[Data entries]

>>>

-- pv_equiv track=rewrite | github.com/yhw320/PanSyn | scripts/synphoni/infer_chr_fusion.py | remove_sub_set
-- ===== SOURCE A (Python) =====
-- def remove_sub_set(set_list):
--     set_list_ = []
--     for item in set_list:
--         set_list_.append(sorted(item, reverse=False))
--     filter_l = list(filter(lambda f: not any(set(f) < set(g) for g in set_list_), set_list_))
--     res = []
--     [res.append(_) for _ in filter_l if _ not in res]
--     return res
-- ===== SOURCE B (Python) =====
-- def _subset_sorted(a, b):
--     # two-pointer subset test on strictly increasing lists
--     i = 0
--     for x in a:
--         while i < len(b) and b[i] < x:
--             i += 1
--         if i == len(b) or b[i] != x:
--             return False
--         i += 1
--     return True
--
--
-- def remove_sub_set(set_list):
--     # canonical form of each item's value-set: strictly increasing list
--     canon = [sorted(set(item)) for item in set_list]
--     # distinct canonical sets
--     uniq = []
--     for c in canon:
--         if c not in uniq:
--             uniq.append(c)
--     # antichain of maximal sets, built largest-first: a set dominated by some
--     # already-kept set is dropped; every set is contained in some kept set
--     maximal = []
--     for c in sorted(uniq, key=len, reverse=True):
--         if not any(_subset_sorted(c, m) for m in maximal):
--             maximal.append(c)
--     # keep an item iff its set is not strictly below a maximal set; dedupe by sorted form
--     res = []
--     for item, c in zip(set_list, canon):
--         if any(len(c) < len(m) and _subset_sorted(c, m) for m in maximal):
--             continue
--         srt = sorted(item)
--         if srt not in res:
--             res.append(srt)
--     return res
-- ===== Notes on version B (the rewrite author's own statement) =====
-- stated objective: faster
-- what changed: B canonicalises each item to its sorted duplicate-free set representation, builds an antichain of maximal sets largest-first (dropping any set contained in an already-kept one) and keeps an item iff its set is not strictly below a maximal set, testing subset with a two-pointer merge walk on sorted lists instead of A's all-pairs Python-set comparisons.
import Mathlib
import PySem

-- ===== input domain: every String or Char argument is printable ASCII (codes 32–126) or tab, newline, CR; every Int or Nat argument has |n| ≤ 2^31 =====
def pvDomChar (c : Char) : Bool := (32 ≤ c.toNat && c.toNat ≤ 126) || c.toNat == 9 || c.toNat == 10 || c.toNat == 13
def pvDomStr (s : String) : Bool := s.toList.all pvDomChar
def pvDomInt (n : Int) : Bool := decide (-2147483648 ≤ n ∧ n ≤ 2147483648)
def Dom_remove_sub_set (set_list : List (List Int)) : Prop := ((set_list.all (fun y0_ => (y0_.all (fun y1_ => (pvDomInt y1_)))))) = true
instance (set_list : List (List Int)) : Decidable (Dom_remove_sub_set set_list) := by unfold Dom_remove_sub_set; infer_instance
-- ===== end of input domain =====

-- One honest line: B replaces A's all-pairs Python-set comparisons by a different algorithm —
-- canonical sorted duplicate-free representatives, an antichain of maximal sets built
-- largest-first, and a two-pointer merge-walk subset test on sorted lists.

-- ===== PORT A =====
def remove_sub_set (set_list : List (List Int)) : List (List Int) :=
  -- set_list_ = []; for item in set_list: set_list_.append(sorted(item))
  let set_list_ := set_list.foldl (fun acc item => acc ++ [PySem.List.sorted item (fun x => x) false]) []
  -- filter_l = [f for f in set_list_ if not any(set(f) < set(g) for g in set_list_)]
  let filter_l := set_list_.filter (fun f =>
    !(set_list_.any (fun g =>
      PySem.Set.issubset (PySem.Set.ofList f) (PySem.Set.ofList g) &&
      !(PySem.Set.issubset (PySem.Set.ofList g) (PySem.Set.ofList f)))))
  -- res = []; [res.append(x) for x in filter_l if x not in res]
  filter_l.foldl (fun res x => if x ∈ res then res else res ++ [x]) []

-- ===== PORT B =====
-- _subset_sorted(a, b): two-pointer subset walk; the while loop advancing i over b is dropWhile
def pvSubsetSorted : List Int → List Int → Bool
  | [], _ => true
  | x :: a, b =>
    match b.dropWhile (fun y => decide (y < x)) with
    | [] => false
    | y :: rest => if y = x then pvSubsetSorted a rest else false

-- canonical form of an item's value-set: sorted(set(item))
def pvCanon (item : List Int) : List Int :=
  PySem.List.sorted (PySem.Set.ofList item) (fun x => x) false

-- uniq = []; for c in canon: if c not in uniq: uniq.append(c)
def pvUniq (canon : List (List Int)) : List (List Int) :=
  canon.foldl (fun u c => if c ∈ u then u else u ++ [c]) []

-- maximal antichain, built over the distinct sets sorted largest-first
def pvMaximal (uniq : List (List Int)) : List (List Int) :=
  (PySem.List.sorted uniq (fun c => PySem.List.len c) true).foldl
    (fun M c => if M.any (fun m => pvSubsetSorted c m) then M else M ++ [c]) []

def remove_sub_set_alt (set_list : List (List Int)) : List (List Int) :=
  let canon := set_list.map pvCanon
  let maximal := pvMaximal (pvUniq canon)
  (set_list.zip canon).foldl (fun res p =>
    if maximal.any (fun m => decide (PySem.List.len p.2 < PySem.List.len m) && pvSubsetSorted p.2 m)
    then res
    else
      let srt := PySem.List.sorted p.1 (fun x => x) false
      if srt ∈ res then res else res ++ [srt]) []

-- ===== PRECONDITION & SPEC =====
def Spec_remove_sub_set (set_list : List (List Int)) (out : List (List Int)) : Prop := out = remove_sub_set_alt set_list
instance (set_list : List (List Int)) (out : List (List Int)) : Decidable (Spec_remove_sub_set set_list out) := by unfold Spec_remove_sub_set; infer_instance

-- ===== CLAIM =====
def Claim_equal_remove_sub_set : Prop := ∀ (set_list : List (List Int)), Dom_remove_sub_set set_list → Spec_remove_sub_set set_list (remove_sub_set set_list)

-- ===== LEMMAS AND PROOFS =====

-- the two-pointer walk on strictly increasing lists decides membership-wise inclusion
theorem pv_subsetSorted_iff : ∀ (a b : List Int), a.Pairwise (· < ·) → b.Pairwise (· < ·) →
    (pvSubsetSorted a b = true ↔ ∀ x ∈ a, x ∈ b) := by
  intro a
  induction a with
  | nil => intro b _ _; simp [pvSubsetSorted]
  | cons x a ih =>
    intro b ha hb
    rcases List.pairwise_cons.mp ha with ⟨hxa, ha'⟩
    have hsplit := List.takeWhile_append_dropWhile (p := fun y => decide (y < x)) (l := b)
    have htw : ∀ z ∈ b.takeWhile (fun y => decide (y < x)), z < x := by
      intro z hz
      simpa using List.mem_takeWhile_imp hz
    cases hd : b.dropWhile (fun y => decide (y < x)) with
    | nil =>
      have hblt : ∀ z ∈ b, z < x := by
        intro z hz
        rw [← hsplit, hd, List.append_nil] at hz
        exact htw z hz
      rw [pvSubsetSorted, hd]
      simp only [Bool.false_eq_true, false_iff]
      intro h
      exact absurd (hblt x (h x (by simp))) (lt_irrefl x)
    | cons y rest =>
      have hbeq : b = b.takeWhile (fun y => decide (y < x)) ++ y :: rest := by
        rw [← hd, hsplit]
      have hy : ¬ (y < x) := by
        have h0 : b.dropWhile (fun y => decide (y < x)) ≠ [] := by rw [hd]; simp
        have h1 := List.head_dropWhile_not (p := fun y => decide (y < x)) (l := b) h0
        have h2 : (b.dropWhile (fun y => decide (y < x))).head h0 = y := by
          simp only [hd, List.head_cons]
        rw [h2] at h1
        simpa using h1
      have hdpw : (y :: rest).Pairwise (· < ·) := by
        rw [← hd]
        exact hb.sublist (List.dropWhile_sublist _)
      rcases List.pairwise_cons.mp hdpw with ⟨hyrest, hrest⟩
      simp only [pvSubsetSorted, hd]
      by_cases hyx : y = x
      · subst hyx
        rw [if_pos rfl, ih rest ha' hrest]
        constructor
        · intro h z hz
          rcases List.mem_cons.mp hz with rfl | hz'
          · rw [hbeq]; simp
          · have hzr := h z hz'
            rw [hbeq]
            exact List.mem_append.mpr (Or.inr (List.mem_cons_of_mem _ hzr))
        · intro h z hz
          have hzb := h z (List.mem_cons_of_mem _ hz)
          have hyz : y < z := hxa z hz
          rw [hbeq] at hzb
          rcases List.mem_append.mp hzb with h' | h'
          · exact absurd (htw z h') (by omega)
          · rcases List.mem_cons.mp h' with rfl | h''
            · omega
            · exact h''
      · simp only [if_neg hyx, Bool.false_eq_true, false_iff]
        intro h
        have hxb := h x (by simp)
        rw [hbeq] at hxb
        rcases List.mem_append.mp hxb with h' | h'
        · exact absurd (htw x h') (lt_irrefl x)
        · rcases List.mem_cons.mp h' with rfl | h''
          · exact hyx rfl
          · have := hyrest x h''
            omega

<<<

§ Aim of the exercise: Show every line from the entries above in which the word "contained" appears.

§ Reply:
--     # already-kept set is dropped; every set is contained in some kept set
-- what changed: B canonicalises each item to its sorted duplicate-free set representation, builds an antichain of maximal sets largest-first (dropping any set contained in an already-kept one) and keeps an item iff its set is not strictly below a maximal set, testing subset with a two-pointer merge walk on sorted lists instead of A's all-pairs Python-set comparisons.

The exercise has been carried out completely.